I nod. She gets up from the chair.
“Just take a seat,” she says. “I’ll put the water on to boil.”
She disappears out of the room behind a curtain. I look over at the chair in which she was sitting, at the cushion made of an expensive fabric, now worn thin. At the same moment something touches my leg, making me jump – a fat, fluffy cat rubs itself against my calf. It doesn’t even look up when I jump. A low, grumbling sound comes from its throat, and I don’t understand it, how cats make that sound – it seems foreign,
doesn’t sound like something that should come from an animal. The cat rubs itself. I don’t move. When it has finished with me it swaggers off, tail in the air. Halfway across the floor it turns and looks at me, its eyes narrow and green. I notice something moving in the bookcase – a cat drawing itself along a row of books with red spines, one shelf above the ribbon of light. Out in the kitchen some pots clatter against one another. I turn my head, eyes searching the sofa, where there’s yet another cat, this one white and just as fat and long-haired as the one that stroked my leg. I can’t believe Sigurd never told me about this: the smell of smoke, and all the cats.
The mistress of the house glides back into the room. She now has a tiara in her hair, the cheap kind that little girls want for Christmas, covered in plastic gemstones and glitter. I make no comment on it; I don’t know what to say.
“I’ve put the water on,” she says.
“Yes,” I say. “Are you Fru Atkinson?”
“Yes,” she says, and smiles. She’s missing several teeth. “That’s me – nice to meet you.”
She curtsies, her feet pointing towards each other, and for a moment she looks like a child.
“Sara,” I say.
“Yes,” she says. “You already said.”
“Is it,” I ask clumsily, “I mean, is it here that Sigurd’s been designing something? In this room?”

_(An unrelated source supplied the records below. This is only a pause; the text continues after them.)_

-- pv_equiv track=rewrite | github.com/VickyViana/Destiny-tips-tool | p_acquisition/m_acquisition.py | reorder_func
-- ===== SOURCE A (Python) =====
-- def reorder_func(day_weather_list):
--     reordered_weather = [day_weather_list[0], day_weather_list[1], day_weather_list[2]]
--     for i in range(2, len(day_weather_list)):
--         if 'precipitation' in day_weather_list[i]:
--             reordered_weather.append(day_weather_list[i])
--     if len(reordered_weather)< 4:
--         reordered_weather.append('0')
--
--     for i in range(2, len(day_weather_list)):
--         if 'wind' in day_weather_list[i]:
--             reordered_weather.append(day_weather_list[i])
--     if len(reordered_weather)< 5:
--         reordered_weather.append('0')
--
--     for i in range(2, len(day_weather_list)):
--         if 'pressure' in day_weather_list[i]:
--             reordered_weather.append(day_weather_list[i])
--     if len(reordered_weather)< 6:
--         reordered_weather.append('0')
--
--     return reordered_weather
-- ===== SOURCE B (Python) =====
-- def reorder_func(day_weather_list):
--     # one classifying pass over day_weather_list[2:] instead of three separate scans
--     precip, wind, pressure = [], [], []
--     for x in day_weather_list[2:]:
--         if 'precipitation' in x:
--             precip.append(x)
--         if 'wind' in x:
--             wind.append(x)
--         if 'pressure' in x:
--             pressure.append(x)
--     reordered = [day_weather_list[0], day_weather_list[1], day_weather_list[2]]
--     reordered += precip
--     if len(reordered) < 4:
--         reordered.append('0')
--     reordered += wind
--     if len(reordered) < 5:
--         reordered.append('0')
--     reordered += pressure
--     if len(reordered) < 6:
--         reordered.append('0')
--     return reordered
-- ===== Notes on version B (the rewrite author's own statement) =====
-- stated objective: alternative
-- what changed: Replaces A's three separate full scans of the list (one per keyword) by a single classifying pass that builds the precipitation/wind/pressure groups at once, then assembles the result with the same cumulative default-'0' thresholds.
import Mathlib
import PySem

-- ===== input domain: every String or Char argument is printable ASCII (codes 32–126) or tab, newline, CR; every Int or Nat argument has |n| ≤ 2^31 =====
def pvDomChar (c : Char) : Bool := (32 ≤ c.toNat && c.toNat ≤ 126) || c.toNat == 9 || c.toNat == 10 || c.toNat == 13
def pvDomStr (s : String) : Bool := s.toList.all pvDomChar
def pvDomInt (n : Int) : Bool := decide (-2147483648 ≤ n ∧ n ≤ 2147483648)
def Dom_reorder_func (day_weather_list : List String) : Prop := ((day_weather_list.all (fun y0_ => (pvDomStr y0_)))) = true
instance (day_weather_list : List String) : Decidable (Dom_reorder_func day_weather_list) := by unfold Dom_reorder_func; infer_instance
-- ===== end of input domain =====

-- B replaces A's three separate keyword scans by a single classifying pass (one loop building the
-- three groups at once), keeping the same cumulative default-'0' thresholds; objective: alternative one-pass decomposition.


-- ===== PORT A =====
def reorder_func (day_weather_list : List String) : List String :=
  let r0 := [PySem.List.pyGetD day_weather_list 0 "", PySem.List.pyGetD day_weather_list 1 "",
             PySem.List.pyGetD day_weather_list 2 ""]
  let r1 := (PySem.List.pyRange 2 (PySem.List.len day_weather_list) 1).foldl
      (fun acc i => if PySem.Str.isIn "precipitation" (PySem.List.pyGetD day_weather_list i "") then
          acc ++ [PySem.List.pyGetD day_weather_list i ""] else acc) r0
  let r1 := if r1.length < 4 then r1 ++ ["0"] else r1
  let r2 := (PySem.List.pyRange 2 (PySem.List.len day_weather_list) 1).foldl
      (fun acc i => if PySem.Str.isIn "wind" (PySem.List.pyGetD day_weather_list i "") then
          acc ++ [PySem.List.pyGetD day_weather_list i ""] else acc) r1
  let r2 := if r2.length < 5 then r2 ++ ["0"] else r2
  let r3 := (PySem.List.pyRange 2 (PySem.List.len day_weather_list) 1).foldl
      (fun acc i => if PySem.Str.isIn "pressure" (PySem.List.pyGetD day_weather_list i "") then
          acc ++ [PySem.List.pyGetD day_weather_list i ""] else acc) r2
  if r3.length < 6 then r3 ++ ["0"] else r3

-- ===== PORT B =====
def reorder_func_alt (day_weather_list : List String) : List String :=
  let rest := PySem.List.slice day_weather_list (some 2) none
  let t := rest.foldl (fun (acc : List String × List String × List String) x =>
      let acc := if PySem.Str.isIn "precipitation" x then (acc.1 ++ [x], acc.2.1, acc.2.2) else acc
      let acc := if PySem.Str.isIn "wind" x then (acc.1, acc.2.1 ++ [x], acc.2.2) else acc
      if PySem.Str.isIn "pressure" x then (acc.1, acc.2.1, acc.2.2 ++ [x]) else acc)
    ([], [], [])
  let r := [PySem.List.pyGetD day_weather_list 0 "", PySem.List.pyGetD day_weather_list 1 "",
            PySem.List.pyGetD day_weather_list 2 ""] ++ t.1
  let r := if r.length < 4 then r ++ ["0"] else r
  let r := r ++ t.2.1
  let r := if r.length < 5 then r ++ ["0"] else r
  let r := r ++ t.2.2
  if r.length < 6 then r ++ ["0"] else r

-- ===== PRECONDITION & SPEC =====
-- A raises IndexError when the list has fewer than 3 elements (day_weather_list[2]); excluded.
def Pre_reorder_func (day_weather_list : List String) : Prop := 3 ≤ day_weather_list.length
instance (day_weather_list : List String) : Decidable (Pre_reorder_func day_weather_list) := by
  unfold Pre_reorder_func; infer_instance
def pvWitness_reorder_func : List String := (["a", "b", "precipitation 3mm"])
def Spec_reorder_func (day_weather_list : List String) (out : List String) : Prop :=
  out = reorder_func_alt day_weather_list
instance (day_weather_list : List String) (out : List String) :
    Decidable (Spec_reorder_func day_weather_list out) := by unfold Spec_reorder_func; infer_instance

-- ===== CLAIM (what is proved, stated in full; the proofs are below) =====
def Claim_equal_reorder_func : Prop := ∀ (day_weather_list : List String),
  Dom_reorder_func day_weather_list → Pre_reorder_func day_weather_list →
  Spec_reorder_func day_weather_list (reorder_func day_weather_list)

-- ===== LEMMAS AND PROOFS =====

lemma classify_fold (rest a b c : List String) :
    rest.foldl (fun (acc : List String × List String × List String) x =>
      let acc := if PySem.Str.isIn "precipitation" x then (acc.1 ++ [x], acc.2.1, acc.2.2) else acc
      let acc := if PySem.Str.isIn "wind" x then (acc.1, acc.2.1 ++ [x], acc.2.2) else acc
      if PySem.Str.isIn "pressure" x then (acc.1, acc.2.1, acc.2.2 ++ [x]) else acc) (a, b, c)
    = (a ++ rest.filter (fun x => PySem.Str.isIn "precipitation" x),
       b ++ rest.filter (fun x => PySem.Str.isIn "wind" x),
       c ++ rest.filter (fun x => PySem.Str.isIn "pressure" x)) := by
  induction rest generalizing a b c with
  | nil => simp
  | cons x xs ih =>
    simp only [List.foldl_cons, List.filter_cons]
    split_ifs <;> simp_all

-- ===== VERDICT (by name: the statement is the Claim_ definition above) =====
theorem reorder_func_spec : Claim_equal_reorder_func := by
  intro l _ _
  show reorder_func l = reorder_func_alt l
  simp only [reorder_func, reorder_func_alt, PySem.List.len_eq,
    PySem.List.slice_from l (show (0:Int) ≤ 2 by norm_num), classify_fold,
    PySem.List.foldl_pyRange_pyGetD' l ""
      (fun acc x => if PySem.Str.isIn "precipitation" x then acc ++ [x] else acc) _
      (show (0:Int) ≤ 2 by norm_num),
    PySem.List.foldl_pyRange_pyGetD' l ""
      (fun acc x => if PySem.Str.isIn "wind" x then acc ++ [x] else acc) _
      (show (0:Int) ≤ 2 by norm_num),
    PySem.List.foldl_pyRange_pyGetD' l ""
      (fun acc x => if PySem.Str.isIn "pressure" x then acc ++ [x] else acc) _
      (show (0:Int) ≤ 2 by norm_num),
    PySem.List.foldl_append_if_eq_filter]
  simp only [List.length_append, List.length_cons, List.append_assoc,
    List.cons_append, List.nil_append]
-- pv_equiv track=rewrite | github.com/brucehart/euler | problem57/problem57.py | count_expansions_with_more_digits
-- ===== SOURCE A (Python) =====
-- def count_expansions_with_more_digits(num_expansions):
--     """
--     Count the number of fraction expansions where the numerator has more digits than the denominator.
--
--     Parameters:
--         num_expansions (int): The number of expansions to consider.
--
--     Returns:
--         int: The count of expansions where the numerator has more digits.
--     """
--     count = 0
--     num, denom = 3, 2  # Starting with the first expansion (3/2)
--
--     for _ in range(1, num_expansions):
--         num, denom = num + 2 * denom, num + denom  # Generate the next fraction in the sequence
--         if len(str(num)) > len(str(denom)):  # Check if the numerator has more digits than the denominator
--             count += 1  # Increment the count if the condition is met
--
--     return count
-- ===== SOURCE B (Python) =====
-- def count_expansions_with_more_digits(num_expansions):
--     """Count expansions of sqrt(2) whose numerator has more digits than the denominator.
--
--     Two staged passes over the half-Pell sequence: first build the list of
--     denominators d_0=1, d_1=2, d_k = 2*d_{k-1} + d_{k-2}; then count the
--     expansions beyond the first whose numerator d_k + d_{k-1} has more
--     digits than its denominator d_k.
--     """
--     ds = [1, 2]
--     for _ in range(1, num_expansions):
--         ds.append(2 * ds[-1] + ds[-2])
--     return sum(1 for k in range(2, len(ds))
--                if len(str(ds[k] + ds[k - 1])) > len(str(ds[k])))
-- ===== Notes on version B (the rewrite author's own statement) =====
-- stated objective: alternative
-- what changed: B replaces A's single loop over (numerator, denominator) pairs by two staged passes over a single second-order half-Pell sequence: it first builds the list of denominators d_k = 2*d_{k-1} + d_{k-2}, then counts the indices where the numerator d_k + d_{k-1} has more digits than d_k.
import Mathlib
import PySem

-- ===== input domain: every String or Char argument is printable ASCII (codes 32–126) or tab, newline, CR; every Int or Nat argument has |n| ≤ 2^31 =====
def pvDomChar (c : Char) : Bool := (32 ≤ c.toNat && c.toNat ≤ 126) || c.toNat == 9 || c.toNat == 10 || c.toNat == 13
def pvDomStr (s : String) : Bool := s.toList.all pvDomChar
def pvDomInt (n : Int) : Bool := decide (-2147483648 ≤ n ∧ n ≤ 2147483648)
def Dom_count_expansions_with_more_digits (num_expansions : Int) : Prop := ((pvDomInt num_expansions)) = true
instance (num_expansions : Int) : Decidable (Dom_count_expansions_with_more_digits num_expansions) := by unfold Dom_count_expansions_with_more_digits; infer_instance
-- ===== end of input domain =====

-- B restructures A's single pairwise loop into two staged passes over the half-Pell
-- denominator sequence d_k = 2*d_{k-1} + d_{k-2} (objective: alternative algorithm).

-- ===== PORT A =====
def pvStepA (s : Int × Int × Int) (_ : Int) : Int × Int × Int :=
  (if PySem.Str.len (PySem.Int.toStr (s.2.1 + 2 * s.2.2)) >
      PySem.Str.len (PySem.Int.toStr (s.2.1 + s.2.2))
     then s.1 + 1 else s.1, s.2.1 + 2 * s.2.2, s.2.1 + s.2.2)

def count_expansions_with_more_digits (num_expansions : Int) : Int :=
  ((PySem.List.pyRange 1 num_expansions 1).foldl pvStepA (0, 3, 2)).1

-- ===== PORT B =====
-- ds.append(2 * ds[-1] + ds[-2]); ds is never empty so the defaults are unreachable
def pvStepBuild (ds : List Int) (_ : Int) : List Int :=
  ds ++ [2 * PySem.List.pyGetD ds (-1) 0 + PySem.List.pyGetD ds (-2) 0]

def count_expansions_with_more_digits_alt (num_expansions : Int) : Int :=
  let ds := (PySem.List.pyRange 1 num_expansions 1).foldl pvStepBuild [1, 2]
  (PySem.List.pyRange 2 (ds.length : Int) 1).foldl
    (fun c k =>
      if PySem.Str.len (PySem.Int.toStr
            (PySem.List.pyGetD ds k 0 + PySem.List.pyGetD ds (k - 1) 0)) >
         PySem.Str.len (PySem.Int.toStr (PySem.List.pyGetD ds k 0))
      then c + 1 else c) 0

-- ===== PRECONDITION & SPEC =====
def Spec_count_expansions_with_more_digits (num_expansions : Int) (out : Int) : Prop := out = count_expansions_with_more_digits_alt num_expansions
instance (num_expansions : Int) (out : Int) : Decidable (Spec_count_expansions_with_more_digits num_expansions out) := by unfold Spec_count_expansions_with_more_digits; infer_instance

-- ===== CLAIM (what is proved, stated in full; the proofs are below) =====
def Claim_equal_count_expansions_with_more_digits : Prop := ∀ (num_expansions : Int), Dom_count_expansions_with_more_digits num_expansions → Spec_count_expansions_with_more_digits num_expansions (count_expansions_with_more_digits num_expansions)

-- ===== LEMMAS AND PROOFS =====

-- the half-Pell denominators: 1, 2, 5, 12, 29, …
def pvD : ℕ → Int
  | 0 => 1
  | 1 => 2
  | (k + 2) => 2 * pvD (k + 1) + pvD k

-- "the (j+2)-nd expansion's numerator has more digits than its denominator"
def pvCondN (j : ℕ) : Bool :=
  decide (PySem.Str.len (PySem.Int.toStr (pvD (j + 2) + pvD (j + 1))) >
          PySem.Str.len (PySem.Int.toStr (pvD (j + 2))))

-- count of digit-gaining expansions among indices j+2, …, j+r+1
def pvCntSeg : ℕ → ℕ → Int
  | _, 0 => 0
  | j, (r + 1) => (if pvCondN j then 1 else 0) + pvCntSeg (j + 1) r

theorem pvFoldA (l : List Int) : ∀ (c : Int) (j : ℕ),
    (l.foldl pvStepA (c, pvD (j + 1) + pvD j, pvD (j + 1))).1 = c + pvCntSeg j l.length := by
  induction l with
  | nil => intro c j; simp [pvCntSeg]
  | cons x xs ih =>
    intro c j
    have hnum : (pvD (j + 1) + pvD j) + 2 * pvD (j + 1) = pvD (j + 2) + pvD (j + 1) := by
      show _ = 2 * pvD (j + 1) + pvD j + pvD (j + 1); ring
    have hden : (pvD (j + 1) + pvD j) + pvD (j + 1) = pvD (j + 2) := by
      show _ = 2 * pvD (j + 1) + pvD j; ring
    have hstep : pvStepA (c, pvD (j + 1) + pvD j, pvD (j + 1)) x
        = ((if pvCondN j then c + 1 else c), pvD (j + 2) + pvD (j + 1), pvD (j + 2)) := by
      simp only [pvStepA, pvCondN, hnum, hden, decide_eq_true_eq]
    rw [List.foldl_cons, hstep, ih]
    simp only [List.length_cons, pvCntSeg]
    split_ifs <;> ring

theorem pvBuild (l : List Int) : ∀ (j : ℕ),
    l.foldl pvStepBuild ((List.range (j + 2)).map pvD) = (List.range (j + 2 + l.length)).map pvD := by
  induction l with
  | nil => intro j; simp
  | cons x xs ih =>
    intro j
    have hlen : ((List.range (j + 2)).map pvD).length = j + 2 := by simp
    have hstep : pvStepBuild ((List.range (j + 2)).map pvD) x = (List.range (j + 3)).map pvD := by
      unfold pvStepBuild
      rw [PySem.List.pyGetD_neg_ofNat _ 1 0 (by omega) (by omega),
          PySem.List.pyGetD_neg_ofNat _ 2 0 (by omega) (by omega)]
      simp only [hlen]
      have h3 : (List.range (j + 3)) = List.range (j + 2) ++ [j + 2] := List.range_succ
      rw [h3, List.map_append]
      simp [pvD]
    rw [List.foldl_cons, hstep]
    have := ih (j + 1)
    have harith : j + 1 + 2 = j + 3 := by omega
    rw [harith] at this
    rw [this]
    congr 2
    simp only [List.length_cons]
    omega

theorem pvGet (N k : ℕ) (hk : k < N + 2) :
    PySem.List.pyGetD ((List.range (N + 2)).map pvD) ((k : ℕ) : Int) 0 = pvD k := by
  rw [PySem.List.pyGetD_natCast]
  rw [List.getD_eq_getElem?_getD]
  simp [hk]

theorem pvFoldB (N : ℕ) : ∀ (r j : ℕ), j + r = N → ∀ (c : Int),
    ((PySem.List.pyRange ((j : Int) + 2) ((N : Int) + 2) 1).foldl
      (fun c k =>
        if PySem.Str.len (PySem.Int.toStr
              (PySem.List.pyGetD ((List.range (N + 2)).map pvD) k 0 +
               PySem.List.pyGetD ((List.range (N + 2)).map pvD) (k - 1) 0)) >
           PySem.Str.len (PySem.Int.toStr (PySem.List.pyGetD ((List.range (N + 2)).map pvD) k 0))
        then c + 1 else c) c) = c + pvCntSeg j r := by
  intro r
  induction r with
  | zero =>
    intro j hj c
    subst hj
    rw [PySem.List.pyRange_one_eq_nil (by omega)]
    simp [pvCntSeg]
  | succ r ih =>
    intro j hj c
    rw [PySem.List.pyRange_one_cons (by omega : (j : Int) + 2 < (N : Int) + 2)]
    rw [List.foldl_cons]
    have e1 : ((j : Int) + 2) = ((j + 2 : ℕ) : Int) := by push_cast; ring
    have e2 : ((j : Int) + 2 - 1) = ((j + 1 : ℕ) : Int) := by push_cast; ring
    have g1 : PySem.List.pyGetD ((List.range (N + 2)).map pvD) ((j : Int) + 2) 0 = pvD (j + 2) := by
      rw [e1]; exact pvGet N (j + 2) (by omega)
    have g2 : PySem.List.pyGetD ((List.range (N + 2)).map pvD) ((j : Int) + 2 - 1) 0 = pvD (j + 1) := by
      rw [e2]; exact pvGet N (j + 1) (by omega)
    simp only [g1, g2]
    have e3 : (j : Int) + 2 + 1 = ((j + 1 : ℕ) : Int) + 2 := by push_cast; ring
    rw [e3, ih (j + 1) (by omega)]
    simp only [pvCntSeg, pvCondN, decide_eq_true_eq]
    split_ifs <;> ring

-- ===== VERDICT (by name: the statement is the Claim_ definition above) =====
theorem count_expansions_with_more_digits_spec : Claim_equal_count_expansions_with_more_digits := by
  intro n _
  show count_expansions_with_more_digits n = count_expansions_with_more_digits_alt n
  unfold count_expansions_with_more_digits count_expansions_with_more_digits_alt
  set l := PySem.List.pyRange 1 n 1 with hl
  set m := l.length with hm
  -- A side
  have hinit : ((0 : Int), (3 : Int), (2 : Int)) = (0, pvD 1 + pvD 0, pvD 1) := by
    norm_num [pvD]
  have hA : (l.foldl pvStepA (0, 3, 2)).1 = 0 + pvCntSeg 0 m := by
    rw [hinit]; exact pvFoldA l 0 0
  -- B side
  have hds0 : ([1, 2] : List Int) = (List.range (0 + 2)).map pvD := by
    simp [List.range_succ, pvD]
  have hds : l.foldl pvStepBuild [1, 2] = (List.range (m + 2)).map pvD := by
    rw [hds0, pvBuild l 0]
    congr 2
    omega
  rw [hA, hds]
  simp only [List.length_map, List.length_range]
  exact (pvFoldB m m 0 (by omega) 0).symm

She shakes her head. A fourth cat brushes past her legs and vanishes out into the kitchen.
“I’m not completely sure,” I say, dragging it out as my mind spins in an attempt to find the right angle, “I’m not completely sure, but wasn’t it a cellar extension he was supposed to be working on?”
I’m not used to obtaining information without being honest. Psychologists can ask about almost any private matter; for architects’ assistants it’s presumably a little different. Fru Atkinson studies me, her small marble-like eyes rolling in her head.